Data for review below:

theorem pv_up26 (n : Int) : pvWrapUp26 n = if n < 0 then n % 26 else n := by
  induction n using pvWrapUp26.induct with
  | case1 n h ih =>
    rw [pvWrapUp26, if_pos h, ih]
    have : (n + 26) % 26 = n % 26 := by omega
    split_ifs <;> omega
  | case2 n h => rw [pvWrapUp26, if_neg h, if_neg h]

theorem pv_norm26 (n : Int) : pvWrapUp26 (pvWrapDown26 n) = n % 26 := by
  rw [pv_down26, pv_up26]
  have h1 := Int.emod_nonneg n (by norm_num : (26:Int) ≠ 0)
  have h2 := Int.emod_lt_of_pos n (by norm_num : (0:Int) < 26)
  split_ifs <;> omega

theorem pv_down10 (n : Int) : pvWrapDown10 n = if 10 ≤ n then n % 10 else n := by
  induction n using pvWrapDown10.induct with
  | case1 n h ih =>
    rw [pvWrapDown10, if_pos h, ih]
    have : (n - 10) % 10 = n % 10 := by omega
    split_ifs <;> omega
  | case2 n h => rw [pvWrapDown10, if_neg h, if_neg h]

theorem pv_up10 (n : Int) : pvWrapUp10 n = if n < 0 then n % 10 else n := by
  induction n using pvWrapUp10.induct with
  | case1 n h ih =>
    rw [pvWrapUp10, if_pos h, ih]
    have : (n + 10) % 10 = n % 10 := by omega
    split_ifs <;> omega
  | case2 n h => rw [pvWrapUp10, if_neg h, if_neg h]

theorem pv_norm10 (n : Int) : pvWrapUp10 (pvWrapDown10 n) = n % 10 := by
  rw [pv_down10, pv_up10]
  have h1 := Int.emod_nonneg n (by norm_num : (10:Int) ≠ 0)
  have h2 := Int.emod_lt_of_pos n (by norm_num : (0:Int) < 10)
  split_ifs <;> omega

End of Data for review.
Data for review below:

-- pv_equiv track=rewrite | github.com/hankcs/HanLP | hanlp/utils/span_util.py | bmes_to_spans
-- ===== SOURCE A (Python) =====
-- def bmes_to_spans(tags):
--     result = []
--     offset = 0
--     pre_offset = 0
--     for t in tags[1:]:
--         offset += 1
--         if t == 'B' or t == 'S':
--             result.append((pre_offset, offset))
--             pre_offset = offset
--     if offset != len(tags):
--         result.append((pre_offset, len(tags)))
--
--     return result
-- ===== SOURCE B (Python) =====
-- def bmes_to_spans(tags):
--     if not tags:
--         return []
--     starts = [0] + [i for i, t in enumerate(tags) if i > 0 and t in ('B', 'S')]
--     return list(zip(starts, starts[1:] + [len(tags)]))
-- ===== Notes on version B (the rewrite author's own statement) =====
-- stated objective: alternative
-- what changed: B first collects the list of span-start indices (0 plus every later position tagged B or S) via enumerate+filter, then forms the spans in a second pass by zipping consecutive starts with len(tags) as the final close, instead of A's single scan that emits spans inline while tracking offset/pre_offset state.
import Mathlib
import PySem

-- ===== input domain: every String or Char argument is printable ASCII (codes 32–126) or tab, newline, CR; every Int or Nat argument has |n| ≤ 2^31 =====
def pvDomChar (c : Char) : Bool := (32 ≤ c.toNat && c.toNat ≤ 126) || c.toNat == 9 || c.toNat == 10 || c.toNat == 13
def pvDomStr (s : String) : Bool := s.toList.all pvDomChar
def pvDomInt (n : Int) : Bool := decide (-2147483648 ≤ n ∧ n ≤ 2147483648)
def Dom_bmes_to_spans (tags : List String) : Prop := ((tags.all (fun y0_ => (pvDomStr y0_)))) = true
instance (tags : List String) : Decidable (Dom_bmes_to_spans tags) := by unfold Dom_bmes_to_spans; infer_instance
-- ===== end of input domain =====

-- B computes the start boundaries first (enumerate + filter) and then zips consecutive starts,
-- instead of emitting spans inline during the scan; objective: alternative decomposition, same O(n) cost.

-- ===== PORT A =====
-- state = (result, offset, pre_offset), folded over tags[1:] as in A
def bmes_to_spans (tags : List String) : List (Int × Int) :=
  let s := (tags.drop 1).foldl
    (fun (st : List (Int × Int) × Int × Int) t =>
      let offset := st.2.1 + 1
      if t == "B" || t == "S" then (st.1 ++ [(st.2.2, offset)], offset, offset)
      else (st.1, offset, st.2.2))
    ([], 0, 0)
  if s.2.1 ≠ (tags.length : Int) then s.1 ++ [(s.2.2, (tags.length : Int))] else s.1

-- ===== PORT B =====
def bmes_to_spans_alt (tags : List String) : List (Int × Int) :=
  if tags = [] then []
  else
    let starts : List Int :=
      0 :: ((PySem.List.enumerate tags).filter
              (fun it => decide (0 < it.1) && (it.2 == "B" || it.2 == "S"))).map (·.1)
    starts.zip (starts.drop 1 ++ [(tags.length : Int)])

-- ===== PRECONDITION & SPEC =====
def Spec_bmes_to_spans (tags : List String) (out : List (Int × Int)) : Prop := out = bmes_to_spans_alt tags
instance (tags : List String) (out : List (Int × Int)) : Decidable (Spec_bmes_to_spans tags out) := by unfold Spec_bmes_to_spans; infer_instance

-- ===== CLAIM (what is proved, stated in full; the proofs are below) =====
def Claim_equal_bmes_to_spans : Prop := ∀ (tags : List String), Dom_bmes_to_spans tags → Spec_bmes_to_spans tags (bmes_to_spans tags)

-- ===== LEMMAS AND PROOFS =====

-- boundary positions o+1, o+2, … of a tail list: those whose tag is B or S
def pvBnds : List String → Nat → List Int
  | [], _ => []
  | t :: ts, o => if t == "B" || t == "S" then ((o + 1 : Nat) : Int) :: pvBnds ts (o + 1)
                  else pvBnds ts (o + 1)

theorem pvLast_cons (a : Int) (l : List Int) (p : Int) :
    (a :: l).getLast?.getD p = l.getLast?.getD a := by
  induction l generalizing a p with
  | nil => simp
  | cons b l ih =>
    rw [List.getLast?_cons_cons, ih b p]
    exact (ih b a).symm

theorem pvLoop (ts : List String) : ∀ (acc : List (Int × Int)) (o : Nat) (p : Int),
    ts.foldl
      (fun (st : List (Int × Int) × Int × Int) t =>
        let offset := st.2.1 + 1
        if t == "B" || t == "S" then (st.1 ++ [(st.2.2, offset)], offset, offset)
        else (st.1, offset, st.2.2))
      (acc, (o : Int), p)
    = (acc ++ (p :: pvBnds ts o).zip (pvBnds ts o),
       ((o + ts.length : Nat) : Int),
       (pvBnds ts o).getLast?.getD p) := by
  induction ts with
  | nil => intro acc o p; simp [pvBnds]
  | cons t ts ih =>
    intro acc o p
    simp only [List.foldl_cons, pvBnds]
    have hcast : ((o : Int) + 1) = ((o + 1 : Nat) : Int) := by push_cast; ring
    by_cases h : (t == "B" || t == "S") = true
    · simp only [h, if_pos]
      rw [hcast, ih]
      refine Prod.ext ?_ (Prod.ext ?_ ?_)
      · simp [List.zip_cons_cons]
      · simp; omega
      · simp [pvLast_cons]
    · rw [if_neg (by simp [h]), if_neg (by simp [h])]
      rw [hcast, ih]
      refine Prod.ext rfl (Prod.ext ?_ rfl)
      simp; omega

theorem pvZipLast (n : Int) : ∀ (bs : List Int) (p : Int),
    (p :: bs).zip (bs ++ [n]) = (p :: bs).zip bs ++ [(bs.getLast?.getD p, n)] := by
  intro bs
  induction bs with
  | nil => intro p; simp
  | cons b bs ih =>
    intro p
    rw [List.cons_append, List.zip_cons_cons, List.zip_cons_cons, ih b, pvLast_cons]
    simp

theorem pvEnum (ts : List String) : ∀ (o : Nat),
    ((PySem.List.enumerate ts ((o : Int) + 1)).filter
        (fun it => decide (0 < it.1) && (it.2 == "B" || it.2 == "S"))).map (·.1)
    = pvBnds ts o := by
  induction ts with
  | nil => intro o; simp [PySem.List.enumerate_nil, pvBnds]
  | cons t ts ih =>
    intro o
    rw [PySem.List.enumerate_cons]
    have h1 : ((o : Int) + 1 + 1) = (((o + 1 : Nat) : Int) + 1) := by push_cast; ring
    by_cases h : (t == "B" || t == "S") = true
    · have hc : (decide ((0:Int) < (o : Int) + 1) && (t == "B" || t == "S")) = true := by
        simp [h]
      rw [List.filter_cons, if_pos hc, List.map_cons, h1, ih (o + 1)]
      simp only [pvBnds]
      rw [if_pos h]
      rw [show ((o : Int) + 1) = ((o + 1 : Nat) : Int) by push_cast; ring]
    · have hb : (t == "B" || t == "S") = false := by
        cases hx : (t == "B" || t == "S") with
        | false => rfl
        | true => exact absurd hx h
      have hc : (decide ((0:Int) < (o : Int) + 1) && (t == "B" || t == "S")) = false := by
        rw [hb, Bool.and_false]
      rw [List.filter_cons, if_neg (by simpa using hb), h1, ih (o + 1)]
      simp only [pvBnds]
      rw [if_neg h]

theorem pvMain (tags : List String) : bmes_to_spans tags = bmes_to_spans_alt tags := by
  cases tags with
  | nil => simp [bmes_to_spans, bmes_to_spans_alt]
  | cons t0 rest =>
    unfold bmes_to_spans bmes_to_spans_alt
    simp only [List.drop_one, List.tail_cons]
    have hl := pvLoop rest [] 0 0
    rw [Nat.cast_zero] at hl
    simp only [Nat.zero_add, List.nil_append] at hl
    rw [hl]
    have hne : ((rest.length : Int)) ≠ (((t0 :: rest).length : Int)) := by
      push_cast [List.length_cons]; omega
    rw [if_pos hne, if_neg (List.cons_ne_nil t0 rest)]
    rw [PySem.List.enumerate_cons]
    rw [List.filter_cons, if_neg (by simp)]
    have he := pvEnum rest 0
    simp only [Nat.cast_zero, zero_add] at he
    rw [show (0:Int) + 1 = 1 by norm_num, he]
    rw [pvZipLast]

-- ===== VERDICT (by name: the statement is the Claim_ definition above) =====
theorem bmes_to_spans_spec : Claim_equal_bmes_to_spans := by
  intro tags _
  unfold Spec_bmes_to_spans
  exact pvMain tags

End of Data for review.

_Try it_
What is asked for is an exact copy of the lines above from the one containing "theorem pv_up26 (n" through the one containing "theorem pv_down10 (n", and only those.

_Task answer_
theorem pv_up26 (n : Int) : pvWrapUp26 n = if n < 0 then n % 26 else n := by
  induction n using pvWrapUp26.induct with
  | case1 n h ih =>
    rw [pvWrapUp26, if_pos h, ih]
    have : (n + 26) % 26 = n % 26 := by omega
    split_ifs <;> omega
  | case2 n h => rw [pvWrapUp26, if_neg h, if_neg h]

theorem pv_norm26 (n : Int) : pvWrapUp26 (pvWrapDown26 n) = n % 26 := by
  rw [pv_down26, pv_up26]
  have h1 := Int.emod_nonneg n (by norm_num : (26:Int) ≠ 0)
  have h2 := Int.emod_lt_of_pos n (by norm_num : (0:Int) < 26)
  split_ifs <;> omega

theorem pv_down10 (n : Int) : pvWrapDown10 n = if 10 ≤ n then n % 10 else n := by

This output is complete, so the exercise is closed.